At the same time, this is a valid technique, both in terms of API behavior and potential use cases. It's been common to lazy-load sagas as part of a code-split app, and that has often required some complex additional setup work to "inject" sagas. In contrast, dispatch(addListener()) fits naturally into a React component's lifecycle.

So, while we're not specifically encouraging use of this pattern, it's worth documenting here so that users are aware of it as a possibility.

Organizing Listeners in Files

As a starting point, it's best to create the listener middleware in a separate file, such as app/listenerMiddleware.ts, rather than in the same file as the store.

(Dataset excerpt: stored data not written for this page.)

-- pv_equiv track=rewrite | github.com/ivanthepevt/EIS_data_collator | EIS_data_collater/colattor.py | getnewdir
-- ===== SOURCE A (Python) =====
-- def getnewdir(olddir):
--     splitdir = olddir.split("/")
--     oldfilename = splitdir[-1]
--     newfilename = ""
--     splitdir.pop()
--     for text in splitdir:
--         newfilename = newfilename + text + "/"
--     newfilename = newfilename + "colatted_" + oldfilename
--     return newfilename
-- ===== SOURCE B (Python) =====
-- def getnewdir(olddir):
--     i = olddir.rfind('/')
--     return olddir[:i+1] + 'colatted_' + olddir[i+1:]
-- ===== Notes on version B (the rewrite author's own statement) =====
-- stated objective: simpler
-- what changed: B drops A's split-all-components-and-rebuild loop entirely: it finds the last '/' with a single rfind and returns two slices around it joined by 'colatted_'.
import Mathlib
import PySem

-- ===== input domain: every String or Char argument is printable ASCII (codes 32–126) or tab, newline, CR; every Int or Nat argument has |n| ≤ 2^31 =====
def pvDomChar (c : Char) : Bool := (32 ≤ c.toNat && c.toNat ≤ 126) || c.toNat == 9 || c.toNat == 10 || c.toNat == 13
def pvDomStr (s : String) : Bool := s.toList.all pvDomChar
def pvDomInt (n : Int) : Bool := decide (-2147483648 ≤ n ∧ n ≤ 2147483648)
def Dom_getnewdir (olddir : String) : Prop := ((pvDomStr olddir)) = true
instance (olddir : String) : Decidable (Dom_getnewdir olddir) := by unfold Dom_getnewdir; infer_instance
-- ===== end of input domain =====

-- B replaces A's split-everything-and-rebuild loop by a single rfind of the last '/' plus two slices (simpler; no loop).

-- ===== PORT A =====
def getnewdir (olddir : String) : String :=
  let splitdir := PySem.Chars.splitOn olddir.toList ['/']
  let oldfilename := (PySem.List.pyGet? splitdir (-1)).getD []   -- splitdir[-1]; split never returns [], so no IndexError
  let splitdir := splitdir.dropLast                              -- splitdir.pop(): removes the last element (list nonempty)
  let newfilename := splitdir.foldl (fun acc text => acc ++ text ++ ['/']) []
  String.ofList (newfilename ++ "colatted_".toList ++ oldfilename)

-- ===== PORT B =====
def getnewdir_alt (olddir : String) : String :=
  let i := PySem.Chars.rfind olddir.toList ['/']                 -- olddir.rfind('/')
  String.ofList (PySem.Chars.slice olddir.toList none (some (i + 1)) ++   -- olddir[:i+1]
             "colatted_".toList ++
             PySem.Chars.slice olddir.toList (some (i + 1)) none)     -- olddir[i+1:]

-- ===== PRECONDITION & SPEC =====
def Spec_getnewdir (olddir : String) (out : String) : Prop := out = getnewdir_alt olddir
instance (olddir : String) (out : String) : Decidable (Spec_getnewdir olddir out) := by unfold Spec_getnewdir; infer_instance

-- ===== CLAIM (what is proved, stated in full; the proofs are below) =====
def Claim_equal_getnewdir : Prop := ∀ (olddir : String), Dom_getnewdir olddir → Spec_getnewdir olddir (getnewdir olddir)

-- ===== LEMMAS AND PROOFS =====

-- the result both programs compute: copy characters up to and including the last '/', then "colatted_", then the rest
def pvAnat : List Char → List Char
  | [] => "colatted_".toList
  | c :: r => if c = '/' ∨ '/' ∈ r then c :: pvAnat r else "colatted_".toList ++ c :: r

theorem pvAnat_no_slash (s : List Char) (h : '/' ∉ s) : pvAnat s = "colatted_".toList ++ s := by
  cases s with
  | nil => rfl
  | cons c r =>
    simp only [List.mem_cons, not_or] at h
    simp [pvAnat, Ne.symm h.1, h.2]

-- ---- A side: a fuel-free description of PySem.Chars.splitOn on the single-character separator '/'
def pvAux : List Char → List Char → List (List Char)
  | [], cur => [cur.reverse]
  | c :: r, cur => if c = '/' then cur.reverse :: pvAux r [] else pvAux r (c :: cur)

theorem pv_go_eq_aux : ∀ (fuel : ℕ) (l cur : List Char) (acc : List (List Char)),
    l.length < fuel →
    PySem.Chars.splitOn.go ['/'] fuel l cur acc = acc.reverse ++ pvAux l cur := by
  intro fuel
  induction fuel with
  | zero => intro l cur acc h; omega
  | succ f ih =>
    intro l cur acc h
    cases l with
    | nil =>
      rw [PySem.Chars.splitOn.go]
      simp only [pvAux, List.reverse_cons]
      omega
    | cons c rest =>
      rw [PySem.Chars.splitOn.go]
      simp only [List.length_cons] at h
      by_cases hc : c = '/'
      · have hpre : ['/'].isPrefixOf (c :: rest) = true := by simp [List.isPrefixOf, hc]
        rw [if_pos hpre]
        simp only [List.length_singleton, List.drop_succ_cons, List.drop_zero]
        rw [ih rest [] (cur.reverse :: acc) (by omega)]
        simp [pvAux, hc]
      · have hc' : ¬ ('/' = c) := fun h => hc h.symm
        have hpre : ['/'].isPrefixOf (c :: rest) = false := by
          simp [List.isPrefixOf, hc']
        rw [if_neg (by simp [hpre])]
        rw [ih rest (c :: cur) acc (by omega)]
        simp [pvAux, hc]

theorem pv_splitOn_eq_aux (s : List Char) : PySem.Chars.splitOn s ['/'] = pvAux s [] := by
  show PySem.Chars.splitOn.go ['/'] (s.length + 1) s [] [] = pvAux s []
  rw [pv_go_eq_aux (s.length + 1) s [] [] (by omega)]
  rfl

theorem pvAux_ne_nil (s cur : List Char) : pvAux s cur ≠ [] := by
  induction s generalizing cur with
  | nil => simp [pvAux]
  | cons c r ih =>
    by_cases hc : c = '/' <;> simp [pvAux, hc, ih]

theorem pv_pyGet?_neg_one {α : Type} (xs : List α) : PySem.List.pyGet? xs (-1) = xs.getLast? := by
  cases xs with
  | nil => rfl
  | cons x t =>
    simp only [PySem.List.pyGet?, PySem.List.pyIdx?]
    norm_num
    rw [List.getLast?_eq_getElem?]
    simp

-- what A computes from the list of parts
def pvF (parts : List (List Char)) : List Char :=
  parts.dropLast.foldl (fun acc text => acc ++ text ++ ['/']) [] ++ "colatted_".toList ++ (parts.getLast?).getD []

theorem pvF_eq_flat (parts : List (List Char)) :
    pvF parts = parts.dropLast.flatMap (fun t => t ++ ['/']) ++ "colatted_".toList ++ (parts.getLast?).getD [] := by
  unfold pvF
  have := PySem.List.foldl_append_eq_flatMap (fun t : List Char => t ++ ['/']) parts.dropLast []
  simp only [List.nil_append] at this
  rw [← this]
  simp [List.append_assoc]

theorem pvF_cons (x : List Char) (parts : List (List Char)) (h : parts ≠ []) :
    pvF (x :: parts) = x ++ '/' :: pvF parts := by
  obtain ⟨p, ps, rfl⟩ := List.exists_cons_of_ne_nil h
  rw [pvF_eq_flat, pvF_eq_flat]
  simp [List.append_assoc]

theorem pv_G (s : List Char) : ∀ cur : List Char,
    pvF (pvAux s cur) =
      if '/' ∈ s then cur.reverse ++ pvAnat s else "colatted_".toList ++ cur.reverse ++ s := by
  induction s with
  | nil =>
    intro cur
    simp [pvAux, pvF]
  | cons c r ih =>
    intro cur
    by_cases hc : c = '/'
    · simp only [pvAux, if_pos hc]
      rw [pvF_cons _ _ (pvAux_ne_nil r [])]
      rw [ih []]
      subst hc
      by_cases hr : '/' ∈ r
      · simp [hr, pvAnat]
      · simp [hr, pvAnat, pvAnat_no_slash r hr]
    · simp only [pvAux, if_neg hc]
      rw [ih (c :: cur)]
      have hc' : ¬ ('/' = c) := fun h => hc h.symm
      have hm : ('/' ∈ c :: r) = ('/' ∈ r) := by
        simp [List.mem_cons, hc']
      by_cases hr : '/' ∈ r
      · simp [hr, hm, pvAnat, hc]
      · simp [hr, hm, List.append_assoc]

theorem pv_A_eq (olddir : String) :
    (getnewdir olddir).toList = pvAnat olddir.toList := by
  simp only [getnewdir, String.toList_ofList]
  rw [pv_splitOn_eq_aux, pv_pyGet?_neg_one]
  set s := olddir.toList with hs
  have : (pvAux s []).dropLast.foldl (fun acc text => acc ++ text ++ ['/']) [] ++ "colatted_".toList
      ++ ((pvAux s []).getLast?).getD [] = pvF (pvAux s []) := rfl
  show (pvAux s []).dropLast.foldl (fun acc text => acc ++ text ++ ['/']) [] ++ "colatted_".toList
      ++ ((pvAux s []).getLast?).getD [] = pvAnat s
  rw [this, pv_G s []]
  by_cases hr : '/' ∈ s
  · simp [hr]
  · simp [hr, pvAnat_no_slash s hr]

-- ---- B side: characterising rfind on the single-character needle '/'
theorem pv_rfind_go_ge (s sub : List Char) : ∀ j : ℕ, -1 ≤ PySem.Chars.rfind.go s sub j := by
  intro j
  induction j with
  | zero =>
    rw [PySem.Chars.rfind.go]
    split
    · omega
    · omega
  | succ j ih =>
    rw [PySem.Chars.rfind.go]
    split
    · omega
    · exact ih

theorem pv_rfind_go_cons (c : Char) (r : List Char) : ∀ j : ℕ,
    PySem.Chars.rfind.go (c :: r) ['/'] (j + 1) =
      (if PySem.Chars.rfind.go r ['/'] j = -1 then (if c = '/' then 0 else -1)
       else PySem.Chars.rfind.go r ['/'] j + 1) := by
  intro j
  induction j with
  | zero =>
    rw [PySem.Chars.rfind.go, PySem.Chars.rfind.go, PySem.Chars.rfind.go]
    simp only [List.drop_succ_cons, List.drop_zero, zero_add]
    by_cases hp : ['/'].isPrefixOf r = true
    · simp [hp]
    · simp only [Bool.not_eq_true] at hp
      by_cases hc : c = '/'
      · simp [hp, List.isPrefixOf, hc]
      · have hc' : ¬ ('/' = c) := fun h => hc h.symm
        have : ['/'].isPrefixOf (c :: r) = false := by simp [List.isPrefixOf, hc']
        simp [hp, this, hc]
  | succ j ih =>
    rw [PySem.Chars.rfind.go]
    conv_rhs => rw [PySem.Chars.rfind.go]
    simp only [List.drop_succ_cons]
    by_cases hp : ['/'].isPrefixOf (List.drop (j + 1) r) = true
    · have hne' : ¬ ((((j + 1 : ℕ)) : ℤ) = -1) := by push_cast; omega
      simp only [hp, if_true, hne', if_false]
      push_cast
      ring
    · simp only [Bool.not_eq_true] at hp
      simp only [hp, Bool.false_eq_true, if_false]
      exact ih

theorem pv_rfind_nil : PySem.Chars.rfind [] ['/'] = -1 := by
  show PySem.Chars.rfind.go [] ['/'] 0 = -1
  rw [PySem.Chars.rfind.go]
  simp [List.isPrefixOf]

theorem pv_rfind_cons (c : Char) (r : List Char) :
    PySem.Chars.rfind (c :: r) ['/'] =
      (if PySem.Chars.rfind r ['/'] = -1 then (if c = '/' then 0 else -1)
       else PySem.Chars.rfind r ['/'] + 1) := by
  show PySem.Chars.rfind.go (c :: r) ['/'] (r.length + 1) = _
  exact pv_rfind_go_cons c r r.length

theorem pv_rfind_ge (s : List Char) : -1 ≤ PySem.Chars.rfind s ['/'] :=
  pv_rfind_go_ge s ['/'] s.length

theorem pv_rfind_eq_neg_one_iff (s : List Char) :
    PySem.Chars.rfind s ['/'] = -1 ↔ '/' ∉ s := by
  induction s with
  | nil => simp [pv_rfind_nil]
  | cons c r ih =>
    rw [pv_rfind_cons]
    by_cases hr : PySem.Chars.rfind r ['/'] = -1
    · have hnr : '/' ∉ r := ih.mp hr
      by_cases hc : c = '/'
      · simp [hr, hc, hnr]
      · have hc' : ¬ ('/' = c) := fun h => hc h.symm
        simp [hr, hc, hnr, hc']
    · have hge := pv_rfind_ge r
      have hmem : '/' ∈ r := by
        by_contra hn
        exact hr (ih.mpr hn)
      simp only [hr, if_false]
      constructor
      · intro h; omega
      · intro h
        exact absurd (List.mem_cons_of_mem c hmem) h

theorem pv_B_eq (s : List Char) :
    List.take (PySem.Chars.rfind s ['/'] + 1).toNat s ++ "colatted_".toList
      ++ List.drop (PySem.Chars.rfind s ['/'] + 1).toNat s = pvAnat s := by
  induction s with
  | nil => simp [pv_rfind_nil, pvAnat]
  | cons c r ih =>
    rw [pv_rfind_cons]
    by_cases hr : PySem.Chars.rfind r ['/'] = -1
    · have hnr : '/' ∉ r := (pv_rfind_eq_neg_one_iff r).mp hr
      by_cases hc : c = '/'
      · simp only [hr, if_true, hc]
        norm_num
        simp [pvAnat, pvAnat_no_slash r hnr]
      · simp only [hr, if_true, if_neg hc]
        norm_num
        simp [pvAnat, hc, hnr]
    · have hge := pv_rfind_ge r
      have hmem : '/' ∈ r := by
        by_contra hn
        exact hr ((pv_rfind_eq_neg_one_iff r).mpr hn)
      simp only [hr, if_false]
      have h0 : 0 ≤ PySem.Chars.rfind r ['/'] := by omega
      have hk : (PySem.Chars.rfind r ['/'] + 1 + 1).toNat = (PySem.Chars.rfind r ['/'] + 1).toNat + 1 := by omega
      rw [hk]
      simp only [List.take_succ_cons, List.drop_succ_cons]
      have hA : pvAnat (c :: r) = c :: pvAnat r := by
        simp [pvAnat, hmem]
      rw [hA, ← ih]
      simp

theorem pv_B_val (olddir : String) : (getnewdir_alt olddir).toList = pvAnat olddir.toList := by
  simp only [getnewdir_alt, String.toList_ofList]
  set s := olddir.toList with hs
  have hge := pv_rfind_ge s
  have h0 : 0 ≤ PySem.Chars.rfind s ['/'] + 1 := by omega
  rw [PySem.Chars.slice_eq_listSlice, PySem.Chars.slice_eq_listSlice,
      PySem.List.slice_to _ h0, PySem.List.slice_from _ h0]
  exact pv_B_eq s

-- ===== VERDICT (by name: the statement is the Claim_ definition above) =====
theorem getnewdir_spec : Claim_equal_getnewdir := by
  intro olddir _
  show getnewdir olddir = getnewdir_alt olddir
  have h : (getnewdir olddir).toList = (getnewdir_alt olddir).toList := by
    rw [pv_A_eq olddir, pv_B_val olddir]
  exact String.toList_inj.mp h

This avoids any potential circular import problems from other files trying to import middleware.addListener.

From there, so far we've come up with three different ways to organize listener functions and setup.

First, you can import effect callbacks from slice files into the middleware file, and add the listeners:

app/listenerMiddleware.ts
import { action1, listener1 } from '../features/feature1/feature1Slice'
import { action2, listener2 } from '../features/feature2/feature2Slice'

listenerMiddleware.startListening({ actionCreator: action1, effect: listener1 })
listenerMiddleware.startListening({ actionCreator: action2, effect: listener2 })

This is probably the simplest option, and mirrors how the store setup pulls together all the slice reducers to create the app.

The second option is the opposite: have the slice files import the middleware and directly add their listeners:

features/feature1/feature1Slice.ts
import { listenerMiddleware } from '../../app/listenerMiddleware'

const feature1Slice = createSlice(/* */)
const { action1 } = feature1Slice.actions

export default feature1Slice.reducer

listenerMiddleware.startListening({
actionCreator: action1,
effect: () => {},
})

This keeps all the logic in the slice, although it does lock the setup into a single middleware instance.

The third option is to create a setup function in the slice, but let the listener file call that on startup:

features/feature1/feature1Slice.ts
import type { AppStartListening } from '../../app/listenerMiddleware'

const feature1Slice = createSlice(/* */)
const { action1 } = feature1Slice.actions

export default feature1Slice.reducer

export const addFeature1Listeners = (startListening: AppStartListening) => {
startListening({
actionCreator: action1,
effect: () => {},
})
}
app/listenerMiddleware.ts
import { addFeature1Listeners } from '../features/feature1/feature1Slice'

addFeature1Listeners(listenerMiddleware.startListening)

Feel free to use whichever of these approaches works best in your app.